Помимо этого, единственная замечательная вещь в Федре — это его личность. Платон часто дает имена оппонентам Сократа согласно их личностным характеристикам. Молодой, сверхразговорчивый, невинный и добродушный оппонент в «Горгии» зовется Пол, что по-гречески означает «жеребенок». Федр не таков. Он не присоединяется ни к одной определенной группе. Он предпочитает городу уединение деревни. Он агрессивен до крайности и даже может быть опасным. В одном месте он даже угрожает Сократу насилием. Рhaedrus по-гречески — «волк». В этом диалоге его увлекает речь Сократа о любви, и он — укрощен.
Наш Федр читает диалог, и на него огромное впечатление производит великолепная поэтическая образность. Но он им не укрощен, поскольку ощущает в нем к тому же слабый запах лжи. Речь — не самоцель; она используется для осуждения того же аффективного царства понимания, к которому сама риторически апеллирует. Страсти характеризуются как разрушители понимания, и Федру интересно, не отсюда ли получило начало это осуждение страстей, так глубоко укоренившееся в западной мысли. Вероятно, нет. Напряженность между древнегреческой мыслью и эмоцией в других местах описана как основа греческого характера и культуры. Хотя и интересно.
На следующей неделе профессор философии снова не появляется, и Федр использует это время, чтобы подтянуть свою работу в Университете Иллинойса.
Еще через неделю в книжном магазине Чикагского Университета, куда Федр зашел по пути на занятия, он видит два темных глаза, пристально смотрящих на него между книг на полке. Когда лицо появляется целиком, он узнает невинного студента, которого словесно избили в начале четверти и который исчез. Похоже, он знает что-то такое, чего не знает Федр. Федр подходит к нему поговорить, но тот отступает и исчезает за дверью, оставляя Федра в недоумении. И на грани. Может, он просто устал и нервничает. Измождение от преподавания на Пирсе сверх усилий превзойти сразу всю западную академическую мысль в Чикагском Университете заставляют его работать и заниматься по двадцать часов в сутки без должного внимания к питанию и упражнениям. Может, просто усталость заставляет его думать, что в этом лице что-то не так.
Но когда он переходит дорогу, чтобы зайти в здание, это лицо следует за ним, отстав на двадцать шагов. Что-то готовится.

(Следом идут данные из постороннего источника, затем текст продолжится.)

-- pv_equiv track=rewrite | github.com/wol101/GaitSym2019 | scripts/apply_genome.py | find_unmatched_close_bracket
-- ===== SOURCE A (Python) =====
-- def find_unmatched_close_bracket(input_string):
--     num_brackets = 0
--     for i in range(0, len(input_string)):
--         if input_string[i] == '(':
--             num_brackets = num_brackets + 1
--         if input_string[i] == ')':
--             num_brackets = num_brackets - 1
--         if num_brackets < 0:
--             return i
--     return -1
-- ===== SOURCE B (Python) =====
-- def find_unmatched_close_bracket(input_string):
--     # Divide and conquer: a segment [lo, hi) is summarised by the pair
--     # (index of the first unmatched ')' given the incoming balance, or -1;
--     #  the balance after the whole segment). Halves are combined by
--     # sequencing their summaries.
--     def scan(lo, hi, bal):
--         if lo >= hi:
--             return -1, bal
--         if hi - lo == 1:
--             c = input_string[lo]
--             if c == '(':
--                 return -1, bal + 1
--             if c == ')':
--                 if bal <= 0:
--                     return lo, bal - 1
--                 return -1, bal - 1
--             return -1, bal
--         mid = (lo + hi) // 2
--         idx, bal = scan(lo, mid, bal)
--         if idx != -1:
--             return idx, bal
--         return scan(mid, hi, bal)
--     return scan(0, len(input_string), 0)[0]
-- ===== Notes on version B (the rewrite author's own statement) =====
-- stated objective: alternative
-- what changed: A is one fused left-to-right loop with a counter and early return; B is a divide-and-conquer recursion that summarises each half of the string as a (first-unmatched-index or -1, end-balance) pair and combines the halves by sequencing these summaries.
import Mathlib
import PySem

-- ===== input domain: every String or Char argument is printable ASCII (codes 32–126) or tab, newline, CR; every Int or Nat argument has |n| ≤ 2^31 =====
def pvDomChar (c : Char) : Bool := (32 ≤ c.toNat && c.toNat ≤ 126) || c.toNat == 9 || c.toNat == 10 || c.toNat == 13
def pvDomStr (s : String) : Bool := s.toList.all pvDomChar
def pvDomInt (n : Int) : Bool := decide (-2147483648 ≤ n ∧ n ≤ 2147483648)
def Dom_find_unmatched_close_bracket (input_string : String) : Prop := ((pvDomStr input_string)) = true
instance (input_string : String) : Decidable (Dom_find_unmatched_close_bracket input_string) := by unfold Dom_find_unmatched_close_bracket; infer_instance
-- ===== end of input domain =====

-- B replaces A's fused left-to-right counting loop by a divide-and-conquer recursion that
-- summarises each half of the string as a (first-unmatched-index, end-balance) pair (objective: alternative).

-- ===== PORT A =====
-- A's fused loop: index counter i, running bracket count, early return when it drops below 0.
def pvGoA : List Char → Int → Int → Int
  | [], _, _ => -1
  | c :: rest, i, num =>
    let num1 := if c = '(' then num + 1 else num
    let num2 := if c = ')' then num1 - 1 else num1
    if num2 < 0 then i else pvGoA rest (i + 1) num2

def find_unmatched_close_bracket (input_string : String) : Int :=
  pvGoA input_string.toList 0 0

-- ===== PORT B =====
-- B's segment recursion: the list argument is the character window input_string[lo:hi],
-- lo its absolute start index; returns (first unmatched ')' index or -1, balance after segment).
lemma pvScan_dec_take (c1 c2 : Char) (rest : List Char) :
    ((c1 :: c2 :: rest).take ((c1 :: c2 :: rest).length / 2)).length < (c1 :: c2 :: rest).length := by
  simp [List.length_take]; omega

lemma pvScan_dec_drop (c1 c2 : Char) (rest : List Char) :
    ((c1 :: c2 :: rest).drop ((c1 :: c2 :: rest).length / 2)).length < (c1 :: c2 :: rest).length := by
  simp; omega

def pvScan : List Char → Int → Int → Int × Int
  | [], _, bal => (-1, bal)
  | [c], lo, bal =>
    if c = '(' then (-1, bal + 1)
    else if c = ')' then (if bal ≤ 0 then (lo, bal - 1) else (-1, bal - 1))
    else (-1, bal)
  | c1 :: c2 :: rest, lo, bal =>
    let cs := c1 :: c2 :: rest
    let m := cs.length / 2
    let p := pvScan (cs.take m) lo bal
    if p.1 ≠ -1 then p else pvScan (cs.drop m) (lo + (m : Int)) p.2
termination_by cs _ _ => cs.length
decreasing_by
  · exact pvScan_dec_take c1 c2 rest
  · exact pvScan_dec_drop c1 c2 rest

def find_unmatched_close_bracket_alt (input_string : String) : Int :=
  (pvScan input_string.toList 0 0).1

-- ===== PRECONDITION & SPEC =====
def Spec_find_unmatched_close_bracket (input_string : String) (out : Int) : Prop := out = find_unmatched_close_bracket_alt input_string
instance (input_string : String) (out : Int) : Decidable (Spec_find_unmatched_close_bracket input_string out) := by unfold Spec_find_unmatched_close_bracket; infer_instance

-- ===== CLAIM (what is proved, stated in full; the proofs are below) =====
def Claim_equal_find_unmatched_close_bracket : Prop := ∀ (input_string : String), Dom_find_unmatched_close_bracket input_string → Spec_find_unmatched_close_bracket input_string (find_unmatched_close_bracket input_string)

-- ===== LEMMAS AND PROOFS =====
-- Linear reference semantics: A's fused loop, but also returning the final balance.
def pvLin : List Char → Int → Int → Int × Int
  | [], _, b => (-1, b)
  | c :: rest, i, b =>
    let b1 := if c = '(' then b + 1 else b
    let b2 := if c = ')' then b1 - 1 else b1
    if b2 < 0 then (i, b2) else pvLin rest (i + 1) b2

lemma pvGoA_eq_lin : ∀ (cs : List Char) (i b : Int), pvGoA cs i b = (pvLin cs i b).1 := by
  intro cs
  induction cs with
  | nil => intro i b; simp [pvGoA, pvLin]
  | cons c rest ih =>
    intro i b
    simp only [pvGoA, pvLin]
    by_cases h : (if c = ')' then (if c = '(' then b + 1 else b) - 1
                  else (if c = '(' then b + 1 else b)) < 0
    · simp only [if_pos h]
    · simp only [if_neg h]
      exact ih _ _

lemma pvLin_snd_nonneg : ∀ (cs : List Char) (i b : Int), 0 ≤ i → 0 ≤ b →
    (pvLin cs i b).1 = -1 → 0 ≤ (pvLin cs i b).2 := by
  intro cs
  induction cs with
  | nil => intro i b _ hb _; simpa [pvLin]
  | cons c rest ih =>
    intro i b hi hb h
    simp only [pvLin] at h ⊢
    by_cases hlt : (if c = ')' then (if c = '(' then b + 1 else b) - 1
                    else (if c = '(' then b + 1 else b)) < 0
    · simp only [if_pos hlt] at h; omega
    · simp only [if_neg hlt] at h ⊢
      exact ih _ _ (by omega) (by omega) h

lemma pvLin_append : ∀ (xs ys : List Char) (i b : Int), 0 ≤ i →
    pvLin (xs ++ ys) i b =
      if (pvLin xs i b).1 ≠ -1 then pvLin xs i b
      else pvLin ys (i + (xs.length : Int)) (pvLin xs i b).2 := by
  intro xs
  induction xs with
  | nil => intro ys i b _; simp [pvLin]
  | cons c rest ih =>
    intro ys i b hi
    simp only [List.cons_append, pvLin]
    by_cases hlt : (if c = ')' then (if c = '(' then b + 1 else b) - 1
                    else (if c = '(' then b + 1 else b)) < 0
    · have hne : ¬ (i = -1) := by omega
      simp only [if_pos hlt]
      simp [hne]
    · simp only [if_neg hlt]
      rw [ih ys (i + 1) _ (by omega)]
      have hlen : (i + 1) + (rest.length : Int) = i + (((c :: rest).length : Nat) : Int) := by
        simp only [List.length_cons]
        push_cast
        ring
      rw [hlen]

lemma pvScan_eq_lin : ∀ (n : Nat) (cs : List Char), cs.length ≤ n → ∀ (lo b : Int),
    0 ≤ lo → 0 ≤ b → pvScan cs lo b = pvLin cs lo b := by
  intro n
  induction n with
  | zero =>
    intro cs h lo b _ _
    have : cs = [] := List.eq_nil_of_length_eq_zero (Nat.le_zero.mp h)
    subst this
    simp [pvScan, pvLin]
  | succ n ih =>
    intro cs h lo b hlo hb
    match cs with
    | [] => simp [pvScan, pvLin]
    | [c] =>
      by_cases h1 : c = '('
      · subst h1
        have hnb : ¬ ((b + 1 : Int) < 0) := by omega
        simp [pvScan, pvLin, hnb]
      · by_cases h2 : c = ')'
        · subst h2
          by_cases h3 : b ≤ 0
          · have hlt : (b - 1 : Int) < 0 := by omega
            simp [pvScan, pvLin, h3, hlt]
          · have hlt : ¬ ((b - 1 : Int) < 0) := by omega
            simp [pvScan, pvLin, h3, hlt]
        · have hlt : ¬ ((b : Int) < 0) := by omega
          simp [pvScan, pvLin, h1, h2, hlt]
    | c1 :: c2 :: rest =>
      have hlen : (c1 :: c2 :: rest).length = rest.length + 2 := by simp
      have hsp := List.take_append_drop ((c1 :: c2 :: rest).length / 2) (c1 :: c2 :: rest)
      have htk : ((c1 :: c2 :: rest).take ((c1 :: c2 :: rest).length / 2)).length
                   = (c1 :: c2 :: rest).length / 2 := by
        simp [List.length_take]; omega
      have h1 : ((c1 :: c2 :: rest).take ((c1 :: c2 :: rest).length / 2)).length ≤ n := by
        rw [htk]; omega
      have h2 : ((c1 :: c2 :: rest).drop ((c1 :: c2 :: rest).length / 2)).length ≤ n := by
        simp only [List.length_drop]; omega
      simp only [pvScan]
      rw [ih _ h1 _ _ hlo hb]
      by_cases hne : (pvLin ((c1 :: c2 :: rest).take ((c1 :: c2 :: rest).length / 2)) lo b).1 ≠ -1
      · simp only [if_pos hne]
        conv_rhs => rw [← hsp]
        rw [pvLin_append _ _ _ _ hlo, if_pos hne]
      · simp only [if_neg hne]
        push Not at hne
        have hb' := pvLin_snd_nonneg _ _ _ hlo hb hne
        rw [ih _ h2 _ _ (by positivity) hb']
        conv_rhs => rw [← hsp]
        rw [pvLin_append _ _ _ _ hlo]
        simp only [hne, ne_eq, not_true_eq_false, if_false]
        rw [htk]

-- ===== VERDICT (by name: the statement is the Claim_ definition above) =====
theorem find_unmatched_close_bracket_spec : Claim_equal_find_unmatched_close_bracket := by
  intro s _
  unfold Spec_find_unmatched_close_bracket find_unmatched_close_bracket find_unmatched_close_bracket_alt
  rw [pvScan_eq_lin s.toList.length _ le_rfl _ _ le_rfl le_rfl, pvGoA_eq_lin]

Федр входит в класс и ждет. Вскоре появляется и студент — после многонедельного отсутствия. Не может же он считать, что ему сейчас поставят зачет. Студент смотрит на Федра с полуулыбкой. Он чему-то улыбается, хорошо.
В коридоре раздаются шаги — и тут Федр понимает; ноги его становятся резиновыми, а руки начинают трястись. Милостиво улыбаясь, в дверях стоит не кто иной, как сам Председатель Комиссии по Анализу Идей и Изучению Методов при Чикагском Университете. Он берет класс себе.